One thing I didn’t see here that might be hurting your performance is a lack of semantic chunking. It sounds like you’re embedding entire docs, which kind of breaks down if the docs contain multiple concepts. A better approach for recall is using some kind of chunking program to get semantic chunks (I like spacy though you have to configure it a bit). Then once you have your chunks you need to append context to how this chunk relates to the rest of your doc before you do your embedding. I have found anthropics approach to contextual retrieval to be very performant in my RAG systems (https://www.anthropic.com/engineering/contextual-retrieval) you can just use gpt oss 20b as the model for generation of context.

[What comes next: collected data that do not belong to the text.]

-- pv_equiv track=rewrite | github.com/TheGringo-ai/Aethera | aethera_router.py | _calc_cn_compat
-- ===== SOURCE A (Python) =====
-- _CN_TRIADS = [
--     {"Rat", "Dragon", "Monkey"},
--     {"Ox", "Snake", "Rooster"},
--     {"Tiger", "Horse", "Dog"},
--     {"Rabbit", "Goat", "Pig"},
-- ]
--
-- _CN_CLASHES = [
--     ("Rat", "Horse"), ("Ox", "Goat"), ("Tiger", "Monkey"),
--     ("Rabbit", "Rooster"), ("Dragon", "Dog"), ("Snake", "Pig"),
-- ]
--
-- def _calc_cn_compat(animal1: str, animal2: str) -> int:
--     """Score Chinese zodiac compatibility 0-20."""
--     if animal1 == animal2:
--         return 14
--     for triad in _CN_TRIADS:
--         if animal1 in triad and animal2 in triad:
--             return 20
--     for clash in _CN_CLASHES:
--         if (animal1 in clash and animal2 in clash):
--             return 2
--     return 10
-- ===== SOURCE B (Python) =====
-- _CN_CYCLE = ["Rat", "Ox", "Tiger", "Rabbit", "Dragon", "Snake",
--              "Horse", "Goat", "Monkey", "Rooster", "Dog", "Pig"]
--
-- def _calc_cn_compat(animal1: str, animal2: str) -> int:
--     """Score Chinese zodiac compatibility 0-20."""
--     if animal1 == animal2:
--         return 14
--     try:
--         d = (_CN_CYCLE.index(animal1) - _CN_CYCLE.index(animal2)) % 12
--     except ValueError:
--         return 10
--     if d % 4 == 0:
--         return 20
--     if d == 6:
--         return 2
--     return 10
-- ===== Notes on version B (the rewrite author's own statement) =====
-- stated objective: alternative
-- what changed: Replaced A's scans of explicit triad sets and clash pairs with zodiac-cycle arithmetic: both animals are located once in the 12-animal cycle and the score is read off the index difference mod 12 (triad iff d % 4 == 0, clash iff d == 6), with unknown animals falling back to 10.
import Mathlib
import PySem

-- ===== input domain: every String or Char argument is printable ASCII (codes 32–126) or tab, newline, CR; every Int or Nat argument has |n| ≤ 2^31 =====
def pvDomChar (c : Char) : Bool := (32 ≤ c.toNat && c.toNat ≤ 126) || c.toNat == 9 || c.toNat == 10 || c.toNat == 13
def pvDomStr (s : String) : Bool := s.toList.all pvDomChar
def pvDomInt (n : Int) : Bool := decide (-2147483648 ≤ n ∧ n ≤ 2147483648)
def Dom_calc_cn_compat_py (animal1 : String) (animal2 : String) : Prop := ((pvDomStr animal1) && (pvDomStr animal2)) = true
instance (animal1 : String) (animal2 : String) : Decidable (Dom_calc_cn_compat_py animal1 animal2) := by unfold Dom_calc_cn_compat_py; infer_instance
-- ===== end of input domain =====

-- B replaces A's table scans with zodiac-cycle arithmetic (index difference mod 12); same values everywhere.

-- ===== PORT A =====
def cnTriads : List (PySem.Set String) :=
  [PySem.Set.ofList ["Rat", "Dragon", "Monkey"],
   PySem.Set.ofList ["Ox", "Snake", "Rooster"],
   PySem.Set.ofList ["Tiger", "Horse", "Dog"],
   PySem.Set.ofList ["Rabbit", "Goat", "Pig"]]

def cnClashes : List (String × String) :=
  [("Rat", "Horse"), ("Ox", "Goat"), ("Tiger", "Monkey"),
   ("Rabbit", "Rooster"), ("Dragon", "Dog"), ("Snake", "Pig")]

def calc_cn_compat_py (animal1 : String) (animal2 : String) : Int :=
  if animal1 = animal2 then 14
  else if cnTriads.any (fun t => PySem.Set.contains t animal1 && PySem.Set.contains t animal2) then 20
  -- 'x in clash' for a 2-tuple clash is x == clash[0] or x == clash[1]
  else if cnClashes.any (fun c => (animal1 == c.1 || animal1 == c.2) && (animal2 == c.1 || animal2 == c.2)) then 2
  else 10

-- ===== PORT B =====
def cnCycle : List String :=
  ["Rat", "Ox", "Tiger", "Rabbit", "Dragon", "Snake",
   "Horse", "Goat", "Monkey", "Rooster", "Dog", "Pig"]

-- the try/except ValueError around the two .index calls is ported as matching on index?:
-- none (ValueError) on either lookup falls through to 10
def calc_cn_compat_py_alt (animal1 : String) (animal2 : String) : Int :=
  if animal1 = animal2 then 14
  else
    match PySem.List.index? cnCycle animal1, PySem.List.index? cnCycle animal2 with
    | some i1, some i2 =>
        let d : Int := PySem.Int.mod ((i1 : Int) - (i2 : Int)) 12
        if PySem.Int.mod d 4 = 0 then 20
        else if d = 6 then 2
        else 10
    | _, _ => 10

-- ===== PRECONDITION & SPEC =====
def Spec_calc_cn_compat_py (animal1 : String) (animal2 : String) (out : Int) : Prop := out = calc_cn_compat_py_alt animal1 animal2
instance (animal1 : String) (animal2 : String) (out : Int) : Decidable (Spec_calc_cn_compat_py animal1 animal2 out) := by unfold Spec_calc_cn_compat_py; infer_instance

-- ===== CLAIM (what is proved, stated in full; the proofs are below) =====
def Claim_equal_calc_cn_compat_py : Prop := ∀ (animal1 : String) (animal2 : String), Dom_calc_cn_compat_py animal1 animal2 → Spec_calc_cn_compat_py animal1 animal2 (calc_cn_compat_py animal1 animal2)

-- ===== LEMMAS AND PROOFS =====

lemma cn_index?_none (a : String) (h : a ∉ cnCycle) :
    PySem.List.index? cnCycle a = none :=
  (PySem.List.index?_eq_none_iff _ _).mpr h

lemma cn_unknown_left (a1 a2 : String) (h : a1 ∉ cnCycle) :
    calc_cn_compat_py a1 a2 = calc_cn_compat_py_alt a1 a2 := by
  have hg := cn_index?_none a1 h
  simp only [cnCycle, List.mem_cons, List.not_mem_nil, or_false, not_or] at h
  obtain ⟨h1, h2, h3, h4, h5, h6, h7, h8, h9, h10, h11, h12⟩ := h
  simp only [PySem.List.index?_eq_idxOf?] at hg
  simp [calc_cn_compat_py, calc_cn_compat_py_alt, cnTriads, cnClashes, hg,
    PySem.Set.ofList, PySem.Set.add, PySem.Set.contains,
    h1, h2, h3, h4, h5, h6, h7, h8, h9, h10, h11, h12]

lemma cn_unknown_right (a1 a2 : String) (h : a2 ∉ cnCycle) :
    calc_cn_compat_py a1 a2 = calc_cn_compat_py_alt a1 a2 := by
  have hg := cn_index?_none a2 h
  simp only [cnCycle, List.mem_cons, List.not_mem_nil, or_false, not_or] at h
  obtain ⟨h1, h2, h3, h4, h5, h6, h7, h8, h9, h10, h11, h12⟩ := h
  simp only [PySem.List.index?_eq_idxOf?] at hg
  rcases hcase : List.idxOf? a1 cnCycle with _ | i1 <;>
    simp [calc_cn_compat_py, calc_cn_compat_py_alt, cnTriads, cnClashes, hg, hcase,
      PySem.Set.ofList, PySem.Set.add, PySem.Set.contains,
      h1, h2, h3, h4, h5, h6, h7, h8, h9, h10, h11, h12]

-- ===== VERDICT (by name: the statement is the Claim_ definition above) =====
theorem calc_cn_compat_py_spec : Claim_equal_calc_cn_compat_py := by
  intro a1 a2 _
  unfold Spec_calc_cn_compat_py
  by_cases h1 : a1 ∈ cnCycle
  · by_cases h2 : a2 ∈ cnCycle
    · fin_cases h1 <;> fin_cases h2 <;> decide
    · exact cn_unknown_right a1 a2 h2
  · exact cn_unknown_left a1 a2 h1
theorem outer_const (nums : List Int) :
    (∀ n ∈ nums, n ≤ 1) → ∀ d : PySem.Dict Int Int,
      nums.foldl (fun p n =>
        (PySem.Dict.counter (primeFactorsA n)).items.foldl
          (fun p vc => p.insert vc.1 (max (p.getD vc.1 0) vc.2)) p) d = d := by
  induction nums with
  | nil => intro _ d; rfl
  | cons n t ih =>
    intro hall d
    have hitems0 : (PySem.Dict.counter (primeFactorsA n)).items = [] := by
      have hpf : primeFactorsA n = [] := by
        rw [primeFactorsA_eq]
        have h1 := hall n (by simp)
        have hN : n.toNat = 0 ∨ n.toNat = 1 := by omega
        rcases hN with h0 | h0 <;> rw [h0] <;> simp
      rw [hpf]
      rfl
    simp only [List.foldl_cons, hitems0, List.foldl_nil]
    exact ih (fun x hx => hall x (by simp [hx])) d

-- ===== VERDICT (by name: the statement is the Claim_ definition above) =====
theorem lcm_mod_spec : Claim_equal_lcm_mod := by
  unfold Claim_equal_lcm_mod
  intro nums m hdom hpre
  unfold Spec_lcm_mod
  have hA : lcm_mod nums m
      = ((nums.foldl (fun p n =>
            (PySem.Dict.counter (primeFactorsA n)).items.foldl
              (fun p vc => p.insert vc.1 (max (p.getD vc.1 0) vc.2)) p)
          PySem.Dict.empty).items.foldl
          (fun res vc => PySem.Int.mod (res * modpow vc.1 vc.2 m) m) 1) := rfl
  have hB : lcm_mod_alt nums m
      = (if 1 < nums.foldl
            (fun l n => if 1 < n then PySem.Int.floordiv l (Int.gcd l n) * n else l) 1
          then PySem.Int.mod (nums.foldl
            (fun l n => if 1 < n then PySem.Int.floordiv l (Int.gcd l n) * n else l) 1) m
          else 1) := rfl
  rw [hA, hB]
  have hBfold : nums.foldl
      (fun l n => if 1 < n then PySem.Int.floordiv l (Int.gcd l n) * n else l) (1 : Int)
      = ((nums.foldl lstep 1 : ℕ) : Int) := by
    rw [show (1 : Int) = ((1 : ℕ) : ℤ) by norm_num]
    exact b_fold nums 1 one_pos
  by_cases hex : ∃ n ∈ nums, 1 < n
  · have hm0 : m ≠ 0 := by
      rcases hpre with h | h
      · exact h
      · obtain ⟨n, hn, h1⟩ := hex
        have := h n hn
        omega
    have hInv0 : DInv PySem.Dict.empty 1 := by
      refine ⟨by simp, one_pos, by simp, by simp, ?_⟩
      intro q
      simp
    have hInv := outer_inv nums PySem.Dict.empty 1 hInv0
    have hK2 : 2 ≤ nums.foldl lstep 1 := lfold_two_le nums hex 1 one_pos
    obtain ⟨hnd, hKpos, hge2, hval, hiff⟩ := hInv
    have hne : (nums.foldl (fun p n =>
        (PySem.Dict.counter (primeFactorsA n)).items.foldl
          (fun p vc => p.insert vc.1 (max (p.getD vc.1 0) vc.2)) p)
        PySem.Dict.empty).items ≠ [] := by
      intro hnil
      obtain ⟨q, hq⟩ := Nat.nonempty_primeFactors.mpr (by omega : 1 < nums.foldl lstep 1)
      have hmem := (hiff q).mp hq
      have : (nums.foldl (fun p n =>
          (PySem.Dict.counter (primeFactorsA n)).items.foldl
            (fun p vc => p.insert vc.1 (max (p.getD vc.1 0) vc.2)) p)
          PySem.Dict.empty).keys = [] := by
        simp only [PySem.Dict.keys, hnil]
        rfl
      rw [this] at hmem
      exact absurd hmem (List.not_mem_nil)
    have hpos1 : ∀ vc ∈ (nums.foldl (fun p n =>
        (PySem.Dict.counter (primeFactorsA n)).items.foldl
          (fun p vc => p.insert vc.1 (max (p.getD vc.1 0) vc.2)) p)
        PySem.Dict.empty).items, 1 ≤ vc.2 := by
      intro vc hvc
      have hk : vc.1 ∈ (nums.foldl (fun p n =>
          (PySem.Dict.counter (primeFactorsA n)).items.foldl
            (fun p vc => p.insert vc.1 (max (p.getD vc.1 0) vc.2)) p)
          PySem.Dict.empty).keys := PySem.Dict.mem_keys_of_mem_items _ hvc
      have hv2 : 2 ≤ vc.1 := hge2 _ hk
      have hvcval : (nums.foldl (fun p n =>
          (PySem.Dict.counter (primeFactorsA n)).items.foldl
            (fun p vc => p.insert vc.1 (max (p.getD vc.1 0) vc.2)) p)
          PySem.Dict.empty).getD vc.1 0 = vc.2 := by
        have h' : (vc.1, vc.2) ∈ (nums.foldl (fun p n =>
            (PySem.Dict.counter (primeFactorsA n)).items.foldl
              (fun p vc => p.insert vc.1 (max (p.getD vc.1 0) vc.2)) p)
            PySem.Dict.empty).items := hvc
        exact PySem.Dict.getD_of_mem_items _ h' hnd 0
      have hfpos : 0 < (nums.foldl lstep 1).factorization vc.1.toNat := by
        have hmemf : vc.1.toNat ∈ (nums.foldl lstep 1).primeFactors := by
          refine (hiff vc.1.toNat).mpr ?_
          rw [Int.toNat_of_nonneg (by omega)]
          exact hk
        rw [← Nat.support_factorization] at hmemf
        have := Finsupp.mem_support_iff.mp hmemf
        omega
      have := hval vc.1 hk
      rw [hvcval] at this
      omega
    rw [res_fold m hm0 _ hpos1 hne 1]
    rw [dinv_prod _ _ ⟨hnd, hKpos, hge2, hval, hiff⟩]
    rw [hBfold, if_pos (by exact_mod_cast hK2 : (1:ℤ) < ((nums.foldl lstep 1 : ℕ) : ℤ))]
    rw [one_mul]
  · have hall : ∀ n ∈ nums, n ≤ 1 := by
      intro n hn
      by_contra hc
      exact hex ⟨n, hn, by omega⟩
    rw [outer_const nums hall PySem.Dict.empty]
    rw [hBfold, lfold_const nums hall 1]
    norm_num
    rfl
-- ===== VERDICT (by name: the statement is the Claim_ definition above) =====
theorem mode_digit_spec : Claim_equal_mode_digit := by
  unfold Claim_equal_mode_digit Spec_mode_digit
  intro n _
  by_cases h0 : (if n < 0 then -n else n) = 0
  · have hn : n = 0 := by by_cases h : n < 0 <;> simp [h] at h0 <;> omega
    subst hn
    decide
  · obtain ⟨M, hM⟩ : ∃ M : Nat, (if n < 0 then -n else n) = (M : Int) := by
      refine ⟨(if n < 0 then -n else n).toNat, ?_⟩
      by_cases h : n < 0 <;> simp [h] <;> omega
    have hMpos : 0 < M := by
      by_contra hc
      have hz : M = 0 := by omega
      rw [hz] at hM
      exact h0 (by simpa using hM)
    rw [hA_side n M hM hMpos, hB_side n M hM]
    have h9 := countg M 9 hMpos (by norm_num)
    have h8 := countg M 8 hMpos (by norm_num)
    have h7 := countg M 7 hMpos (by norm_num)
    have h6 := countg M 6 hMpos (by norm_num)
    have h5 := countg M 5 hMpos (by norm_num)
    have h4 := countg M 4 hMpos (by norm_num)
    have h3 := countg M 3 hMpos (by norm_num)
    have h2 := countg M 2 hMpos (by norm_num)
    have h1 := countg M 1 hMpos (by norm_num)
    have hq0 := countg M 0 hMpos (by norm_num)
    simp only [Nat.cast_ofNat, Nat.cast_zero, Nat.cast_one] at h9 h8 h7 h6 h5 h4 h3 h2 h1 hq0
    rw [show L10 = ([0,1,2,3,4,5,6,7,8,9] : List Int) from by decide]
    simp only [List.map_cons, List.map_nil, h9, h8, h7, h6, h5, h4, h3, h2, h1, hq0, zero_add,
      Int.toNat_zero, Int.toNat_one,
      show ((2:Int).toNat) = 2 from rfl, show ((3:Int).toNat) = 3 from rfl,
      show ((4:Int).toNat) = 4 from rfl, show ((5:Int).toNat) = 5 from rfl,
      show ((6:Int).toNat) = 6 from rfl, show ((7:Int).toNat) = 7 from rfl,
      show ((8:Int).toNat) = 8 from rfl, show ((9:Int).toNat) = 9 from rfl]
    rw [foldl_opLe_eq_fmL, foldl_opLt_eq_fm]
    rw [show (((0:Int), (0:Int)) :: [((0:Int), (cnt M 0 : Int)), (1, (cnt M 1 : Int)),
        (2, (cnt M 2 : Int)), (3, (cnt M 3 : Int)), (4, (cnt M 4 : Int)), (5, (cnt M 5 : Int)),
        (6, (cnt M 6 : Int)), (7, (cnt M 7 : Int)), (8, (cnt M 8 : Int)),
        (9, (cnt M 9 : Int))]).reverse
      = ((9:Int), (cnt M 9 : Int)) :: ([((8:Int), (cnt M 8 : Int)), (7, (cnt M 7 : Int)),
        (6, (cnt M 6 : Int)), (5, (cnt M 5 : Int)), (4, (cnt M 4 : Int)), (3, (cnt M 3 : Int)),
        (2, (cnt M 2 : Int)), (1, (cnt M 1 : Int)), (0, (cnt M 0 : Int))] ++ [((0:Int), (0:Int))])
      from by simp]
    rw [show fmL (((9:Int), (cnt M 9 : Int)) :: ([((8:Int), (cnt M 8 : Int)), (7, (cnt M 7 : Int)),
        (6, (cnt M 6 : Int)), (5, (cnt M 5 : Int)), (4, (cnt M 4 : Int)), (3, (cnt M 3 : Int)),
        (2, (cnt M 2 : Int)), (1, (cnt M 1 : Int)), (0, (cnt M 0 : Int))] ++ [((0:Int), (0:Int))]))
      = fm ((9:Int), (cnt M 9 : Int)) ([((8:Int), (cnt M 8 : Int)), (7, (cnt M 7 : Int)),
        (6, (cnt M 6 : Int)), (5, (cnt M 5 : Int)), (4, (cnt M 4 : Int)), (3, (cnt M 3 : Int)),
        (2, (cnt M 2 : Int)), (1, (cnt M 1 : Int)), (0, (cnt M 0 : Int))] ++ [((0:Int), (0:Int))])
      from rfl]
    rw [fm_snoc]
    rw [if_neg (show ¬ (fm ((9:Int), (cnt M 9 : Int)) [((8:Int), (cnt M 8 : Int)),
        (7, (cnt M 7 : Int)), (6, (cnt M 6 : Int)), (5, (cnt M 5 : Int)), (4, (cnt M 4 : Int)),
        (3, (cnt M 3 : Int)), (2, (cnt M 2 : Int)), (1, (cnt M 1 : Int)),
        (0, (cnt M 0 : Int))]).2 < ((0:Int), (0:Int)).2 from by
      have hle := fm_snd_le [((8:Int), (cnt M 8 : Int)), (7, (cnt M 7 : Int)),
        (6, (cnt M 6 : Int)), (5, (cnt M 5 : Int)), (4, (cnt M 4 : Int)), (3, (cnt M 3 : Int)),
        (2, (cnt M 2 : Int)), (1, (cnt M 1 : Int)), (0, (cnt M 0 : Int))]
        ((9:Int), (cnt M 9 : Int))
      have : (0:Int) ≤ (cnt M 9 : Int) := Int.natCast_nonneg _
      simp only [] at hle ⊢
      omega)]
-- pv_equiv track=rewrite | github.com/MThushar123/Python_Tech_Training | july_31.py | second_largest_in_sliding_window
-- ===== SOURCE A (Python) =====
-- def second_largest_in_sliding_window(nums, k):
--     if len(nums) < 2 or k < 2:
--         return []
--
--     result = []
--
--     for i in range(len(nums) - k + 1):
--         window = nums[i:i + k]
--
--         first, second = float('-inf'), float('-inf')
--         for num in window:
--             if num > first:
--                 second = first
--                 first = num
--             elif first > num > second:
--                 second = num
--
--         if second == float('-inf'):
--             result.append(None)
--         else:
--             result.append(second)
--
--     return result
-- ===== SOURCE B (Python) =====
-- def _mx(a, b):
--     # max of two "largest-so-far" values where None means minus infinity
--     if a is None:
--         return b
--     if b is None:
--         return a
--     return a if a >= b else b
--
--
-- def _merge(p, q):
--     # combine two (largest, second-largest-distinct) summaries
--     f1, s1 = p
--     f2, s2 = q
--     if f2 is None or (f1 is not None and f1 > f2):
--         return (f1, _mx(s1, f2))
--     if f1 is None or f2 > f1:
--         return (f2, _mx(f1, s2))
--     return (f1, _mx(s1, s2))
--
--
-- def second_largest_in_sliding_window(nums, k):
--     if len(nums) < 2 or k < 2:
--         return []
--     n = len(nums)
--     if n < k:
--         return []
--     # pre[j]: summary of nums[start of j's k-block .. j]
--     pre = []
--     cur = (None, None)
--     for j in range(n):
--         cur = (nums[j], None) if j % k == 0 else _merge(cur, (nums[j], None))
--         pre.append(cur)
--     # suf[j]: summary of nums[j .. end of j's k-block] (clipped at n-1)
--     suf_rev = []
--     cur = (None, None)
--     for j in range(n - 1, -1, -1):
--         cur = (nums[j], None) if j % k == k - 1 else _merge((nums[j], None), cur)
--         suf_rev.append(cur)
--     suf = suf_rev[::-1]
--     return [_merge(suf[i], pre[i + k - 1])[1] for i in range(n - k + 1)]
-- ===== Notes on version B (the rewrite author's own statement) =====
-- stated objective: faster
-- what changed: Replaced the per-window O(k) rescans by an O(n) block decomposition: per k-block prefix and suffix (largest, second-largest-distinct) summaries are precomputed in two linear passes and each window's answer is the merge of one suffix summary and one prefix summary.
import Mathlib
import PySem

Unless I’ve misunderstood your post and you are doing some form of this in your pipeline you should see a dramatic improvement in performance once you implement this.

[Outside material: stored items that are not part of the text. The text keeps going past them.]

-- pv_equiv track=rewrite | github.com/Bartloc/daily-coding-problem-python | solution-221.py | find_nth_number
-- ===== SOURCE A (Python) =====
-- def find_nth_number(i,num=7):
--     if not isinstance(i,int) or i<0:
--         raise Exception('i ={}: shall be int and >=0'.format(i))
--     nth=0
--     if i==0:
--         nth=1
--     elif i==1:
--         nth=num
--     elif i%2==1:
--         nth=pow(num,i//2+1)
--     elif i%2==0:
--         for j in range(i//2+1):
--             nth +=pow(num,j)
--     else:
--          raise Exception('for input {}: Unexpected error'.format(i))
--     return nth
-- ===== SOURCE B (Python) =====
-- def find_nth_number(i, num=7):
--     k = i // 2
--     if i % 2 == 1:
--         return num ** (k + 1)
--     if num == 1:
--         return k + 1
--     return (num ** (k + 1) - 1) // (num - 1)
-- ===== Notes on version B (the rewrite author's own statement) =====
-- stated objective: alternative
-- what changed: The even-index O(i)-term loop summing powers of num is replaced by the geometric-series closed form (num^(i//2+1)-1)//(num-1) with a num==1 special case; at the probed sizes the giant result integer dominates the cost, so no speed is claimed.
import Mathlib
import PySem

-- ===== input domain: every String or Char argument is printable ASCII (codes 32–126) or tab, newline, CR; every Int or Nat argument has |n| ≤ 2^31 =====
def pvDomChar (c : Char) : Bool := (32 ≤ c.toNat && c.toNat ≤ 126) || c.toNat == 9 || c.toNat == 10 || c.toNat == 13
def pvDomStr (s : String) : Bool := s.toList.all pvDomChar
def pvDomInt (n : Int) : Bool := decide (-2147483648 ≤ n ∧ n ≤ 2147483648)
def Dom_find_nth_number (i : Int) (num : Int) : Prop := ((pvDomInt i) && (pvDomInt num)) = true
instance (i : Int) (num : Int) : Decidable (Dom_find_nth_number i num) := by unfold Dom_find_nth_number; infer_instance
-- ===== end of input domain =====

-- B replaces the even-case loop summing num^j by the geometric-series closed form (alternative algorithm; no speed claimed).

-- ===== PORT A =====
def find_nth_number (i : Int) (num : Int) : Int :=
  if i < 0 then 0  -- Python A raises Exception here; excluded by Pre_
  else if i = 0 then 1
  else if i = 1 then num
  else if PySem.Int.mod i 2 = 1 then num ^ (PySem.Int.floordiv i 2 + 1).toNat
  else (PySem.List.pyRange 0 (PySem.Int.floordiv i 2 + 1) 1).foldl
         (fun nth j => nth + num ^ j.toNat) 0

-- ===== PORT B =====
def find_nth_number_alt (i : Int) (num : Int) : Int :=
  let k := PySem.Int.floordiv i 2
  if PySem.Int.mod i 2 = 1 then num ^ (k + 1).toNat
  else if num = 1 then k + 1
  else PySem.Int.floordiv (num ^ (k + 1).toNat - 1) (num - 1)

-- ===== PRECONDITION & SPEC =====
-- Pre_ excludes exactly i < 0, where Python A raises Exception.
def Pre_find_nth_number (i : Int) (num : Int) : Prop := 0 ≤ i
instance (i : Int) (num : Int) : Decidable (Pre_find_nth_number i num) := by unfold Pre_find_nth_number; infer_instance
def pvWitness_find_nth_number : Int × Int := (4, 7)

def Spec_find_nth_number (i : Int) (num : Int) (out : Int) : Prop := out = find_nth_number_alt i num
instance (i : Int) (num : Int) (out : Int) : Decidable (Spec_find_nth_number i num out) := by unfold Spec_find_nth_number; infer_instance

-- ===== CLAIM (what is proved, stated in full; the proofs are below) =====
def Claim_equal_find_nth_number : Prop := ∀ (i : Int) (num : Int), Dom_find_nth_number i num → Pre_find_nth_number i num → Spec_find_nth_number i num (find_nth_number i num)

-- ===== LEMMAS AND PROOFS =====

-- The loop of A computes the geometric sum.
lemma foldl_pow_sum (num : Int) (n : Nat) :
    ∀ init : Int, (PySem.List.pyRange 0 (n : Int) 1).foldl (fun nth j => nth + num ^ j.toNat) init
      = init + ∑ j ∈ Finset.range n, num ^ j := by
  induction n with
  | zero => intro init; simp [PySem.List.pyRange_one_eq_nil (by omega : (0:Int) ≤ 0)]
  | succ n ih =>
    intro init
    have h : PySem.List.pyRange 0 ((n + 1 : Nat) : Int) 1
        = PySem.List.pyRange 0 (n : Int) 1 ++ [(n : Int)] := by
      have := PySem.List.pyRange_one_succ_right (a := 0) (b := (n : Int)) (by positivity)
      push_cast
      push_cast at this
      exact this
    rw [h, List.foldl_append, ih, Finset.sum_range_succ]
    simp [add_assoc]

-- B's even-case expression equals the geometric sum.
lemma alt_even_eq_sum (num : Int) (k : Int) (hk : 0 ≤ k) :
    (if num = 1 then k + 1 else PySem.Int.floordiv (num ^ (k + 1).toNat - 1) (num - 1))
      = ∑ j ∈ Finset.range (k + 1).toNat, num ^ j := by
  by_cases h1 : num = 1
  · simp [h1]
    omega
  · simp only [if_neg h1]
    have hmul : (∑ j ∈ Finset.range (k + 1).toNat, num ^ j) * (num - 1)
        = num ^ (k + 1).toNat - 1 := geom_sum_mul num ((k + 1).toNat)
    rw [← hmul, PySem.Int.floordiv]
    exact Int.mul_fdiv_cancel _ (by omega)

theorem find_nth_number_equal (i num : Int) (hpre : 0 ≤ i) :
    find_nth_number i num = find_nth_number_alt i num := by
  unfold find_nth_number find_nth_number_alt
  have hnl : ¬ i < 0 := by omega
  have hk : 0 ≤ PySem.Int.floordiv i 2 := by
    rw [PySem.Int.floordiv_eq_ediv_of_pos (by omega)]; omega
  by_cases h0 : i = 0
  · subst h0
    have h := alt_even_eq_sum num 0 le_rfl
    norm_num at h
    norm_num [show PySem.Int.mod (0 : Int) 2 = 0 from by decide,
      show PySem.Int.floordiv (0 : Int) 2 = 0 from by decide, h]
    exact fun hn => (h hn).symm
  · by_cases h1 : i = 1
    · subst h1
      norm_num [show PySem.Int.mod (1 : Int) 2 = 1 from by decide,
        show PySem.Int.floordiv (1 : Int) 2 = 0 from by decide]
    · by_cases hodd : PySem.Int.mod i 2 = 1
      · rw [if_neg hnl, if_neg h0, if_neg h1, if_pos hodd, if_pos hodd]
      · rw [if_neg hnl, if_neg h0, if_neg h1, if_neg hodd, if_neg hodd,
          alt_even_eq_sum num _ hk]
        have hcast : PySem.Int.floordiv i 2 + 1 = ((PySem.Int.floordiv i 2 + 1).toNat : Int) := by omega
        rw [hcast, foldl_pow_sum]
        simp only [zero_add, Int.toNat_natCast]

-- ===== VERDICT (by name: the statement is the Claim_ definition above) =====
theorem find_nth_number_spec : Claim_equal_find_nth_number := by
  intro i num _ hpre
  unfold Spec_find_nth_number
  exact find_nth_number_equal i num hpre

hey, author (not op) here. we do do semantic chunking! I think maybe I gave the impression that we don't because of the mention of aggregating context but I tested this with questions that would require aggregating context from 15+ documents (meaning 2x that in chunks), hence the comment in the post!
Is there a way to convert documents into a hierarchical connected graph data structure which references each other similar to how we use personal knowledge tools like Obsidian and ability to traverse this graph? Is GraphRag technique trying to do this exactly?
Not exactly what you’re looking for but Wilson Lin’s search engine creates a graph from the DOM for context. Here’s his write up: https://blog.wilsonl.in/search-engine/
I mean as long as they're not too long I suppose you could use just about any heuristic for grouping sources. Just seems like it would be hard to generate succinct context if you mess it up.
Unless I’ve misunderstood your post and you are doing some form of this in your pipeline you should see a dramatic improvement in performance once you implement this.